_WHAT TO WORK ON_. Repeat the stretch of entries below from the line with "let n : Int := word_list.length" through the line with "PySem.Raise.InRange word_list.length word_index". Include both ends and add nothing.

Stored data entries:
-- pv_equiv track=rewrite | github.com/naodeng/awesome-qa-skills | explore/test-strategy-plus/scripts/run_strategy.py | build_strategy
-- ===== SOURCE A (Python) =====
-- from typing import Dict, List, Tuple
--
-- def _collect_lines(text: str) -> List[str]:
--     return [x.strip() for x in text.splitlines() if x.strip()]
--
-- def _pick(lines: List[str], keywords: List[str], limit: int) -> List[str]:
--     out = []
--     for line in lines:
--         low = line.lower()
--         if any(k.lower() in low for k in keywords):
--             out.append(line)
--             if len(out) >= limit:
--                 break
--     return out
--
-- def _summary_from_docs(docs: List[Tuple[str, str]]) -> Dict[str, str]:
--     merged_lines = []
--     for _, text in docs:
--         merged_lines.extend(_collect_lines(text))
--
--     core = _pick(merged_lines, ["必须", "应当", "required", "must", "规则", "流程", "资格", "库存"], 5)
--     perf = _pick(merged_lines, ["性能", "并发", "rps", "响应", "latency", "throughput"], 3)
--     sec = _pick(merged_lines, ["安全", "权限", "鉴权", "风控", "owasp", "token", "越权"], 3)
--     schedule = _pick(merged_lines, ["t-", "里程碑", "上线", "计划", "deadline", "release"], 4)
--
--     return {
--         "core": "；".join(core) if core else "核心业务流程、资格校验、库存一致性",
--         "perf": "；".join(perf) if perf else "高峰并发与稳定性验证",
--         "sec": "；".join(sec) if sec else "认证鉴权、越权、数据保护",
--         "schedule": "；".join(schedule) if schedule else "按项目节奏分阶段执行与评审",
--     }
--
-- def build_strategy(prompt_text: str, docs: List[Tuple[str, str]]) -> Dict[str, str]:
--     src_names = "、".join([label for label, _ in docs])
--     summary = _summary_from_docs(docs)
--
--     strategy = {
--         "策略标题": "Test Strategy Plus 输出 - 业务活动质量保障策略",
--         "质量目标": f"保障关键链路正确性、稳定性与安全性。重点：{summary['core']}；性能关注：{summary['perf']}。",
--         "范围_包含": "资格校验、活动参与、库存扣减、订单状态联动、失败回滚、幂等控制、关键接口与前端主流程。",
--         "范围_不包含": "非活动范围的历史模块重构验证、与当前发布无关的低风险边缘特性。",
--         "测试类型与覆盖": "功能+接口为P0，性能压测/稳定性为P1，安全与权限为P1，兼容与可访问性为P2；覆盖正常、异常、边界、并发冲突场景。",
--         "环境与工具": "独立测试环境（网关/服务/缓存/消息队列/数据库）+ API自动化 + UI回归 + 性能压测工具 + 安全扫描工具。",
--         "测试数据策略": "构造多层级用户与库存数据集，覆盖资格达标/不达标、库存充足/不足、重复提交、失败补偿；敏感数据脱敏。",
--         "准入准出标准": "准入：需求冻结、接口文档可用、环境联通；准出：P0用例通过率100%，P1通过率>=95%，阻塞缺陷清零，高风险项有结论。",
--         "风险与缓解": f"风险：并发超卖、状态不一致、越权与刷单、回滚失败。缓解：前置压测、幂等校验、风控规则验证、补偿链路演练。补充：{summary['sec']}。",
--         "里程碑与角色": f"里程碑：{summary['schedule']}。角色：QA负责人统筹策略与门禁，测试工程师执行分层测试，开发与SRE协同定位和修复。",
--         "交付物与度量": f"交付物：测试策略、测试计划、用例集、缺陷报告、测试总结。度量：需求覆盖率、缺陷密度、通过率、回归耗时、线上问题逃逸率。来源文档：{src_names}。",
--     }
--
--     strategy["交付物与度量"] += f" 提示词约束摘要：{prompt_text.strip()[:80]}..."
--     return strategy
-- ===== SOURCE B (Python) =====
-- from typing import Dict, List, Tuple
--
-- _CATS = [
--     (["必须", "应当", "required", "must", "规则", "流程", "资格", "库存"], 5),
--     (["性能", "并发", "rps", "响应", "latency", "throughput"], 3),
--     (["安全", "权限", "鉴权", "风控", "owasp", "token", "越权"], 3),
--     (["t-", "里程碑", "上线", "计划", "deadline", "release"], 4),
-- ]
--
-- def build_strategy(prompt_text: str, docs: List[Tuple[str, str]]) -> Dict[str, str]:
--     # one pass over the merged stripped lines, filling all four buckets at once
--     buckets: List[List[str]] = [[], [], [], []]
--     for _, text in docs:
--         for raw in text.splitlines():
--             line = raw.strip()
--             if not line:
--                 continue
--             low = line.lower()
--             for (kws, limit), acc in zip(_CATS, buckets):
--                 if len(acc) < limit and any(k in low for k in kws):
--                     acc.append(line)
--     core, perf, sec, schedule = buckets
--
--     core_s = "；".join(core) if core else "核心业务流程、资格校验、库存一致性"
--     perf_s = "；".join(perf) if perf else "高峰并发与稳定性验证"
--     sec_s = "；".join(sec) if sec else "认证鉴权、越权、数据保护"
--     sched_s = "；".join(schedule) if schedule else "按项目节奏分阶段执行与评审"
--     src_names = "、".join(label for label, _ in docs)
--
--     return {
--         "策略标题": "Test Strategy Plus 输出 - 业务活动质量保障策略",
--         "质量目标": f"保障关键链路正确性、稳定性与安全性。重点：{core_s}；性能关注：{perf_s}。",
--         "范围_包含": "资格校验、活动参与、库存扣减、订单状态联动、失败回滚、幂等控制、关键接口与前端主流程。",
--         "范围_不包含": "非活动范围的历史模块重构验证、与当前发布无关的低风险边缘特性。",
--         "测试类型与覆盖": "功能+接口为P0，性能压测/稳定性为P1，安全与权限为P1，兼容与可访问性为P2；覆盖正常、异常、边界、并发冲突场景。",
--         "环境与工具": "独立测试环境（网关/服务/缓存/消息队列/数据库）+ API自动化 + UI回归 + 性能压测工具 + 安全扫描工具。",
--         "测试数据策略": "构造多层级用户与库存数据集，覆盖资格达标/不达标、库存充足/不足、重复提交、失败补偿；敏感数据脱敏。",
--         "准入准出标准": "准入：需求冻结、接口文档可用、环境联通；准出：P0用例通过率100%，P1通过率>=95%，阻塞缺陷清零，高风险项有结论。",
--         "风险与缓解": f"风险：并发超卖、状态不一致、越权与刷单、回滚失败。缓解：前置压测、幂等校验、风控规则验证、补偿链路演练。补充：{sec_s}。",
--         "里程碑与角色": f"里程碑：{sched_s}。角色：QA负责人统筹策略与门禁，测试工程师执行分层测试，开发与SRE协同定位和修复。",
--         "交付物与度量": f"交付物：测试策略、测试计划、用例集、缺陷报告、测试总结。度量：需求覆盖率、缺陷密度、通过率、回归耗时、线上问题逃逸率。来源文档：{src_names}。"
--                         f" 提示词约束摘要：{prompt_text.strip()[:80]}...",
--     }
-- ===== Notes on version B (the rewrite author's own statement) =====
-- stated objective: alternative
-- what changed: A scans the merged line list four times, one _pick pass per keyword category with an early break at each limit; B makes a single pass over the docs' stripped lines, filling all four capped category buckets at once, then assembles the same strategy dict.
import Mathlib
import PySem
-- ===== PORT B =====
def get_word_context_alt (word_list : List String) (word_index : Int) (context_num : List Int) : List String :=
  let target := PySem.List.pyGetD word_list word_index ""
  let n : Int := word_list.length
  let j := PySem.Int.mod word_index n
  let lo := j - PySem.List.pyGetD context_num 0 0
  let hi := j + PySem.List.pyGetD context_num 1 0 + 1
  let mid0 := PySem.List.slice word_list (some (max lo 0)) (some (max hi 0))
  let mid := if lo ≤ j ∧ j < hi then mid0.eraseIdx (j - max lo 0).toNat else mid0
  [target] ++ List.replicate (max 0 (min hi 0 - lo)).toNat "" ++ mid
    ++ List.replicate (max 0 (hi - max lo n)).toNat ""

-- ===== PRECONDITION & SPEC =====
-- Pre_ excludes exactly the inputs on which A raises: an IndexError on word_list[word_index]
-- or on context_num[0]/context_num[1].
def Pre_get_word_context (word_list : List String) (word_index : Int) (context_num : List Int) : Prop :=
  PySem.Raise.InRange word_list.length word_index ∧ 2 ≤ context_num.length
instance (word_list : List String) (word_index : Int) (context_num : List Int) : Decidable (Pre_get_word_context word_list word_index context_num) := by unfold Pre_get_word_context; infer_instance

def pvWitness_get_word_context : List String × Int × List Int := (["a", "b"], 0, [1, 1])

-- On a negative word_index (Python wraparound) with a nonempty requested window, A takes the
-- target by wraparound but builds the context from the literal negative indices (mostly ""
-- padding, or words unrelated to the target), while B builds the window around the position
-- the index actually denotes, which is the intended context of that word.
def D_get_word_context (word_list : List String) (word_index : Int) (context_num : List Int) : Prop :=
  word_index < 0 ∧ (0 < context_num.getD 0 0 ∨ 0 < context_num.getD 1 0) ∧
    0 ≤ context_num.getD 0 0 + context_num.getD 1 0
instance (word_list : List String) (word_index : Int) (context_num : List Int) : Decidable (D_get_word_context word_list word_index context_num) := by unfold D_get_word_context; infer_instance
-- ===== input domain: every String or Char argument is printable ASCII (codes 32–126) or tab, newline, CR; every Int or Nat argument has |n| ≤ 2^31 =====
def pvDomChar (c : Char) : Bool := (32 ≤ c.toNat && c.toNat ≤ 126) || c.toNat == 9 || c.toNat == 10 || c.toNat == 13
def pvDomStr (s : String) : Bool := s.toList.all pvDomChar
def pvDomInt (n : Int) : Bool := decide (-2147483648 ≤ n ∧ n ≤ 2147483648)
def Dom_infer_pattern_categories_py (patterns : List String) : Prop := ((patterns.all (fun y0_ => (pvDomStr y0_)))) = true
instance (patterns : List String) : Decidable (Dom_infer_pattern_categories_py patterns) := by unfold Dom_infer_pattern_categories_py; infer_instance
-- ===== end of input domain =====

_RESPONSE TO THIS EXERCISE_.
  let n : Int := word_list.length
  let j := PySem.Int.mod word_index n
  let lo := j - PySem.List.pyGetD context_num 0 0
  let hi := j + PySem.List.pyGetD context_num 1 0 + 1
  let mid0 := PySem.List.slice word_list (some (max lo 0)) (some (max hi 0))
  let mid := if lo ≤ j ∧ j < hi then mid0.eraseIdx (j - max lo 0).toNat else mid0
  [target] ++ List.replicate (max 0 (min hi 0 - lo)).toNat "" ++ mid
    ++ List.replicate (max 0 (hi - max lo n)).toNat ""

-- ===== PRECONDITION & SPEC =====
-- Pre_ excludes exactly the inputs on which A raises: an IndexError on word_list[word_index]
-- or on context_num[0]/context_num[1].
def Pre_get_word_context (word_list : List String) (word_index : Int) (context_num : List Int) : Prop :=
  PySem.Raise.InRange word_list.length word_index ∧ 2 ≤ context_num.length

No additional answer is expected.